== Task to complete ==
Look through the records, and whenever a line includes the word "hcon", copy it.

(Saved entries)
###
theorem pvCaseFirst (P : List (List Int × Option (List Int))) (x : List Int × Option (List Int))
    (v0 : List Int) (hx2 : x.2 = some v0)
    (st : PySem.Dict (List Int) (List Int) × PySem.Dict (List Int) (Option (List Int)))
    (hndP : (P.map Prod.fst).Nodup) (hx1 : x.1 ∉ P.map Prod.fst)
    (hO : st.2.get? v0 = none)
    (ihM : st.1.items = pvCanon P)
    (ihO : ∀ v : List Int, st.2.get? v = (P.find? (fun kv => kv.2 == some v)).map
      (fun kv0 => if (P.map (·.2)).count (some v) == 1 then some kv0.1 else none))
    (hcnt_ne : ∀ y : Option (List Int), y ≠ x.2 →
      ((P ++ [x]).map (·.2)).count y = (P.map (·.2)).count y)
    (hcnt_eq : ((P ++ [x]).map (·.2)).count x.2 = (P.map (·.2)).count x.2 + 1) :
    (pvStepB st x).1.items = pvCanon (P ++ [x]) ∧
    ∀ v : List Int, (pvStepB st x).2.get? v =
      ((P ++ [x]).find? (fun kv => kv.2 == some v)).map
        (fun kv0 => if ((P ++ [x]).map (·.2)).count (some v) == 1 then some kv0.1 else none) := by
  have hstep : pvStepB st x = (st.1.insert x.1 v0, st.2.insert v0 (some x.1)) := by
    unfold pvStepB; rw [hx2]; simp only [hO]
  have hfind : P.find? (fun kv => kv.2 == some v0) = none := by
    rw [ihO v0] at hO
    exact Option.map_eq_none_iff.mp hO
  have hnomem : ∀ kv ∈ P, kv.2 ≠ some v0 := by
    intro kv hkv
    have := List.find?_eq_none.mp hfind kv hkv
    simpa using this
  have hcount0 : (P.map (·.2)).count (some v0) = 0 := by
    rw [pvCount_snd, List.countP_eq_zero]
    intro kv hkv; simpa using hnomem kv hkv
  have hcnew : ((P ++ [x]).map (·.2)).count (some v0) = 1 := by
    have := hcnt_eq; rw [hx2] at this; rw [this, hcount0]
  have hcanon : pvCanon (P ++ [x]) = pvCanon P ++ [(x.1, v0)] := by
    unfold pvCanon
    rw [List.filter_append, List.map_append]
    congr 1
    · congr 1
      apply List.filter_congr
      intro kv hkv
      cases hkv2 : kv.2 with
      | none => simp
      | some w =>
        have hw : w ≠ v0 := fun h => hnomem kv hkv (by rw [hkv2, h])
        have h := hcnt_ne (some w) (by rw [hx2]; simp [hw])
        rw [h]
    · simp [hx2, hcount0]
  constructor
  · rw [hstep]
    have hcon : st.1.contains x.1 = false := pvM_not_contains P x.1 hx1 st.1 ihM
    rw [PySem.Dict.items_insert_of_not_contains _ _ hcon, ihM, hcanon]
  · intro v
    rw [hstep]
    by_cases hv : v = v0
    · subst hv
      rw [PySem.Dict.get?_insert_self]
      have hfx : [x].find? (fun kv => kv.2 == some v) = some x := by simp [hx2]
      rw [List.find?_append, hfind, hfx, Option.none_or, hcnew]
      simp
    · rw [PySem.Dict.get?_insert_of_ne (hne := hv), ihO v]
      have hcv := hcnt_ne (some v) (by rw [hx2]; simp [hv])
      have hfx : [x].find? (fun kv => kv.2 == some v) = none := by
        simp [hx2]; exact fun h => hv h.symm
      rw [List.find?_append, hfx, Option.or_none, hcv]

theorem pvCaseSecond (P : List (List Int × Option (List Int))) (x : List Int × Option (List Int))
    (v0 p : List Int) (hx2 : x.2 = some v0)
    (st : PySem.Dict (List Int) (List Int) × PySem.Dict (List Int) (Option (List Int)))
    (hndP : (P.map Prod.fst).Nodup) (hx1 : x.1 ∉ P.map Prod.fst)
    (hO : st.2.get? v0 = some (some p))
    (ihM : st.1.items = pvCanon P)
    (ihO : ∀ v : List Int, st.2.get? v = (P.find? (fun kv => kv.2 == some v)).map
      (fun kv0 => if (P.map (·.2)).count (some v) == 1 then some kv0.1 else none))
    (hcnt_ne : ∀ y : Option (List Int), y ≠ x.2 →
      ((P ++ [x]).map (·.2)).count y = (P.map (·.2)).count y)
    (hcnt_eq : ((P ++ [x]).map (·.2)).count x.2 = (P.map (·.2)).count x.2 + 1) :
    (pvStepB st x).1.items = pvCanon (P ++ [x]) ∧
    ∀ v : List Int, (pvStepB st x).2.get? v =
      ((P ++ [x]).find? (fun kv => kv.2 == some v)).map
        (fun kv0 => if ((P ++ [x]).map (·.2)).count (some v) == 1 then some kv0.1 else none) := by
  have hstep : pvStepB st x = (st.1.erase p, st.2.insert v0 none) := by
    unfold pvStepB; rw [hx2]; simp only [hO]
  rw [ihO v0] at hO
  obtain ⟨kv0, hfind, hf⟩ := Option.map_eq_some_iff.mp hO
  have hkv0P : kv0 ∈ P := List.mem_of_find?_eq_some hfind
  have hkv02 : kv0.2 = some v0 := by
    have := List.find?_some hfind; simpa using this
  have hcount1 : (P.map (·.2)).count (some v0) = 1 := by
    by_contra h
    rw [if_neg (by simpa using h)] at hf
    simp at hf
  have hp : kv0.1 = p := by
    rw [if_pos (by simp [hcount1])] at hf
    simpa using hf
  have hinj := List.inj_on_of_nodup_map hndP
  have huniq : ∀ kv ∈ P, kv.2 = some v0 → kv = kv0 :=
    fun kv hkv h => pvEq_of_unique P (some v0) hcount1 kv0 hkv0P hkv02 kv hkv h
  have hkeyne : ∀ kv ∈ P, kv.2 ≠ some v0 → (kv.1 == p) = false := by
    intro kv hkv hne
    rw [beq_eq_false_iff_ne]
    intro h
    exact hne (by rw [hinj hkv hkv0P (h.trans hp.symm), hkv02])
  have hcnew : ((P ++ [x]).map (·.2)).count (some v0) = 2 := by
    have := hcnt_eq; rw [hx2] at this; rw [this, hcount1]
  have hcanon : pvCanon (P ++ [x]) =
      (pvCanon P).filter (fun q => !(q.1 == p)) := by
    unfold pvCanon
    rw [List.filter_append, List.map_append, List.filter_map, List.filter_filter]
    have hfx : [x].filter (fun kv => kv.2 == none ||
        ((P ++ [x]).map (·.2)).count kv.2 == 1) = [] := by
      simp [hx2, hcount1]
    rw [hfx, List.map_nil, List.append_nil]
    congr 1
    apply List.filter_congr
    intro kv hkv
    cases hkv2 : kv.2 with
    | none =>
      have := hkeyne kv hkv (by rw [hkv2]; simp)
      simp [this, Function.comp]
    | some w =>
      by_cases hw : w = v0
      · subst hw
        have heq : kv = kv0 := huniq kv hkv hkv2
        have : (kv.1 == p) = true := by rw [heq, hp]; simp
        simp [hx2, hcount1, this, Function.comp]
      · have hk := hkeyne kv hkv (by rw [hkv2]; simp [hw])
        have h := hcnt_ne (some w) (by rw [hx2]; simp [hw])
        have hcw : List.count (some w) [some v0] = 0 := by simp [Ne.symm hw]
        simp [hx2, hk, hcw, Function.comp]
  constructor
  · rw [hstep]
    show (st.1.erase p).items = _
    have herase : (st.1.erase p).items = st.1.items.filter (fun q => !(q.1 == p)) := rfl
    rw [herase, ihM, hcanon]
  · intro v
    rw [hstep]
    by_cases hv : v = v0
    · subst hv
      rw [PySem.Dict.get?_insert_self]
      rw [List.find?_append, hfind, Option.some_or, hcnew]
      simp
    · rw [PySem.Dict.get?_insert_of_ne (hne := hv), ihO v]
      have hcv := hcnt_ne (some v) (by rw [hx2]; simp [hv])
      have hfx : [x].find? (fun kv => kv.2 == some v) = none := by
        simp [hx2]; exact fun h => hv h.symm
      rw [List.find?_append, hfx, Option.or_none, hcv]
###
== Exercise solution ==
    have hcon : st.1.contains x.1 = false := pvM_not_contains P x.1 hx1 st.1 ihM
    rw [PySem.Dict.items_insert_of_not_contains _ _ hcon, ihM, hcanon]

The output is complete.